Relate a rise in temperature of an object to an increase in its internal energy.
Key Concepts
Internal energy ($U$) – the total kinetic and potential energy of the particles within a system.
Temperature – a measure of the average kinetic energy of the particles.
Specific heat capacity ($c$) – the amount of energy required to raise the temperature of 1 kg of a substance by 1 K.
Mathematical Relationship
The change in internal energy for a closed system with no work done is given by
$$\Delta U = Q$$
where $Q$ is the heat added.
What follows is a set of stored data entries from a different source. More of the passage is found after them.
-- pv_equiv track=rewrite | github.com/Brahamanbtp/KeyCrypt-Shield-X | src/security/secure_memory.py | _constant_time_compare_buffers
-- ===== SOURCE A (Python) =====
-- from typing import Any
--
-- def _constant_time_compare_buffers(
--     left: Any,
--     left_size: int,
--     right: Any,
--     right_size: int,
-- ) -> bool:
--     mismatch = left_size ^ right_size
--     max_size = left_size if left_size >= right_size else right_size
--
--     for idx in range(max_size):
--         left_byte = left[idx] if idx < left_size else 0
--         right_byte = right[idx] if idx < right_size else 0
--         mismatch |= (left_byte ^ right_byte)
--
--     return mismatch == 0
-- ===== SOURCE B (Python) =====
-- def _constant_time_compare_buffers(left, left_size, right, right_size):
--     left_list = [left[i] for i in range(left_size)]
--     right_list = [right[i] for i in range(right_size)]
--     return left_size == right_size and left_list == right_list
-- ===== Notes on version B (the rewrite author's own statement) =====
-- stated objective: simpler
-- what changed: Replaces the XOR/OR mismatch-accumulator scan over range(max_size) with materializing each buffer's declared prefix as a plain list and returning a size check plus structural list equality (dropping the constant-time bit-mask machinery entirely).
import Mathlib
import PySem

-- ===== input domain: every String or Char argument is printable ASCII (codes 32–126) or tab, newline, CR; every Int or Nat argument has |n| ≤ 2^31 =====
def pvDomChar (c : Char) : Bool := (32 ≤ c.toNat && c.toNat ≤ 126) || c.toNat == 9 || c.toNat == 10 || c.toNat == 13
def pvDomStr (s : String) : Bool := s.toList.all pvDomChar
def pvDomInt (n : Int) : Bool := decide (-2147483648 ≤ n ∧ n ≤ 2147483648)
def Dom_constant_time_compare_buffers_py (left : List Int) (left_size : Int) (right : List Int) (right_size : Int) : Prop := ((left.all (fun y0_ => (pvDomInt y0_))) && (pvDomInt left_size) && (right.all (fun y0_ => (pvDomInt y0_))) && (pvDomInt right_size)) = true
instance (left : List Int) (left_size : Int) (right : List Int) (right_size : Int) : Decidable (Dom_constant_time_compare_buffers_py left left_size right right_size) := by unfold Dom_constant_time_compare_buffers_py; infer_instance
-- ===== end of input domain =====

-- B drops A's XOR/OR mismatch-mask scan: it materializes each buffer's declared prefix and
-- returns a size check plus structural list equality (objective: simpler).

-- ===== PORT A =====
-- pyGetD is exact here because Pre_ guarantees every index read is in range.
def constant_time_compare_buffers_py (left : List Int) (left_size : Int) (right : List Int) (right_size : Int) : Bool :=
  let mismatch := PySem.Int.bxor left_size right_size
  let max_size := if left_size ≥ right_size then left_size else right_size
  let mismatch := (PySem.List.pyRange 0 max_size 1).foldl (fun m idx =>
      let left_byte := if idx < left_size then PySem.List.pyGetD left idx 0 else 0
      let right_byte := if idx < right_size then PySem.List.pyGetD right idx 0 else 0
      PySem.Int.bor m (PySem.Int.bxor left_byte right_byte)) mismatch
  mismatch == 0

-- ===== PORT B =====
def constant_time_compare_buffers_py_alt (left : List Int) (left_size : Int) (right : List Int) (right_size : Int) : Bool :=
  let left_list := (PySem.List.pyRange 0 left_size 1).map (fun i => PySem.List.pyGetD left i 0)
  let right_list := (PySem.List.pyRange 0 right_size 1).map (fun i => PySem.List.pyGetD right i 0)
  (left_size == right_size) && (left_list == right_list)

-- ===== PRECONDITION & SPEC =====
-- A (and B) index left[0..left_size-1] and right[0..right_size-1]; outside these bounds both raise IndexError.
def Pre_constant_time_compare_buffers_py (left : List Int) (left_size : Int) (right : List Int) (right_size : Int) : Prop :=
  left_size ≤ (left.length : Int) ∧ right_size ≤ (right.length : Int)
instance (left : List Int) (left_size : Int) (right : List Int) (right_size : Int) : Decidable (Pre_constant_time_compare_buffers_py left left_size right right_size) := by unfold Pre_constant_time_compare_buffers_py; infer_instance
def pvWitness_constant_time_compare_buffers_py : List Int × Int × List Int × Int := ([7, 9], 2, [7, 9], 2)

def Spec_constant_time_compare_buffers_py (left : List Int) (left_size : Int) (right : List Int) (right_size : Int) (out : Bool) : Prop := out = constant_time_compare_buffers_py_alt left left_size right right_size
instance (left : List Int) (left_size : Int) (right : List Int) (right_size : Int) (out : Bool) : Decidable (Spec_constant_time_compare_buffers_py left left_size right right_size out) := by unfold Spec_constant_time_compare_buffers_py; infer_instance

-- ===== CLAIM (what is proved, stated in full; the proofs are below) =====
def Claim_equal_constant_time_compare_buffers_py : Prop := ∀ (left : List Int) (left_size : Int) (right : List Int) (right_size : Int), Dom_constant_time_compare_buffers_py left left_size right right_size → Pre_constant_time_compare_buffers_py left left_size right right_size → Spec_constant_time_compare_buffers_py left left_size right right_size (constant_time_compare_buffers_py left left_size right right_size)

-- ===== LEMMAS AND PROOFS =====

lemma nat_or_eq_zero_iff (a b : Nat) : a ||| b = 0 ↔ a = 0 ∧ b = 0 := by
  constructor
  · intro h
    exact ⟨Nat.le_zero.mp (h ▸ Nat.left_le_or), Nat.le_zero.mp (h ▸ Nat.right_le_or)⟩
  · rintro ⟨rfl, rfl⟩; rfl

lemma bor_eq_zero_iff (a b : Int) : PySem.Int.bor a b = 0 ↔ a = 0 ∧ b = 0 := by
  unfold PySem.Int.bor
  split_ifs with h1 h2 h2
  · rw [show ((↑(a.toNat ||| b.toNat) : Int) = 0 ↔ a.toNat ||| b.toNat = 0) from by omega,
      nat_or_eq_zero_iff]
    omega
  all_goals constructor <;> intro h <;> omega

lemma bxor_eq_zero_iff (a b : Int) : PySem.Int.bxor a b = 0 ↔ a = b := by
  unfold PySem.Int.bxor
  split_ifs with h1 h2 h2
  · rw [show ((↑(a.toNat ^^^ b.toNat) : Int) = 0 ↔ a.toNat ^^^ b.toNat = 0) from by omega,
      Nat.xor_eq_zero_iff]
    omega
  · constructor <;> intro h <;> omega
  · constructor <;> intro h <;> omega
  · rw [show ((↑((-a-1).toNat ^^^ (-b-1).toNat) : Int) = 0 ↔ (-a-1).toNat ^^^ (-b-1).toNat = 0) from by omega,
      Nat.xor_eq_zero_iff]
    omega

-- A's OR-accumulator is 0 exactly when it starts 0 and every contribution is 0.
lemma foldl_bor_eq_zero (l : List Int) (f : Int → Int) (init : Int) :
    (l.foldl (fun m idx => PySem.Int.bor m (f idx)) init = 0) ↔ (init = 0 ∧ ∀ x ∈ l, f x = 0) := by
  induction l generalizing init with
  | nil => simp
  | cons a l ih =>
    simp only [List.foldl_cons, ih, bor_eq_zero_iff, List.mem_cons]
    constructor
    · rintro ⟨⟨h1, h2⟩, h3⟩
      exact ⟨h1, fun x hx => hx.elim (fun h => h ▸ h2) (h3 x)⟩
    · rintro ⟨h1, h2⟩
      exact ⟨⟨h1, h2 a (Or.inl rfl)⟩, fun x hx => h2 x (Or.inr hx)⟩

-- ===== VERDICT (by name: the statement is the Claim_ definition above) =====
theorem constant_time_compare_buffers_py_spec : Claim_equal_constant_time_compare_buffers_py := by
  intro left ls right rs _ _
  unfold Spec_constant_time_compare_buffers_py
  unfold constant_time_compare_buffers_py constant_time_compare_buffers_py_alt
  simp only []
  rw [Bool.eq_iff_iff]
  simp only [beq_iff_eq, Bool.and_eq_true, foldl_bor_eq_zero]
  by_cases h : ls = rs
  · subst h
    simp only [le_refl, if_pos, bxor_eq_zero_iff, true_and, List.map_eq_map_iff]
    constructor <;> intro hall x hx <;>
      have hb := (PySem.List.mem_pyRange_one).mp hx <;>
      have h1 := hall x hx <;>
      simp only [if_pos hb.2] at h1 ⊢ <;> exact h1
  · constructor
    · rintro ⟨h0, -⟩
      exact absurd ((bxor_eq_zero_iff ls rs).mp h0) h
    · rintro ⟨h0, -⟩
      exact absurd h0 h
For a uniform substance:
$$\Delta U = mc\Delta T$$
Here $m$ is the mass, $c$ the specific heat capacity and $\Delta T$ the temperature change.
Derivation
Start with the definition of heat capacity: $C = \frac{Q}{\Delta T}$.
For a mass $m$, the specific heat capacity is $c = \frac{C}{m}$, so $C = mc$.
Substituting $C$ into the first equation gives $Q = mc\Delta T$.
Since $\Delta U = Q$ for a process with no work, we obtain $\Delta U = mc\Delta T$.
Example Calculation
How much does the internal energy of a 2.0 kg aluminium block increase when its temperature rises from $20^\circ\text{C}$ to $80^\circ\text{C}$? (Aluminium $c = 900\ \text{J kg}^{-1}\text{K}^{-1}$.)
Calculate the temperature change: $\Delta T = 80 - 20 = 60\ \text{K}$.
The internal energy of the block increases by $1.08\times10^{5}\ \text{J}$.
Table of Common Specific Heat Capacities
Material
Specific heat capacity $c$ (J kg⁻¹ K⁻¹)
Water
4180
Aluminium
900
Iron
450
Copper
385
Glass
840
Conceptual Questions
Why does the internal energy increase even though the macroscopic shape of the object does not change?
How would the relationship change if the object does work on its surroundings while heating?
Explain why gases generally have higher specific heat capacities per mole than solids.
Suggested diagram: A block being heated, showing heat flow $Q$, temperature rise $\Delta T$, and the resulting increase in internal energy $\Delta U = mc\Delta T$.
Summary
For a closed system where no work is done, a rise in temperature directly reflects an increase in internal energy. The quantitative link is $\Delta U = mc\Delta T$, where $c$ encapsulates the microscopic ability of the material to store thermal energy.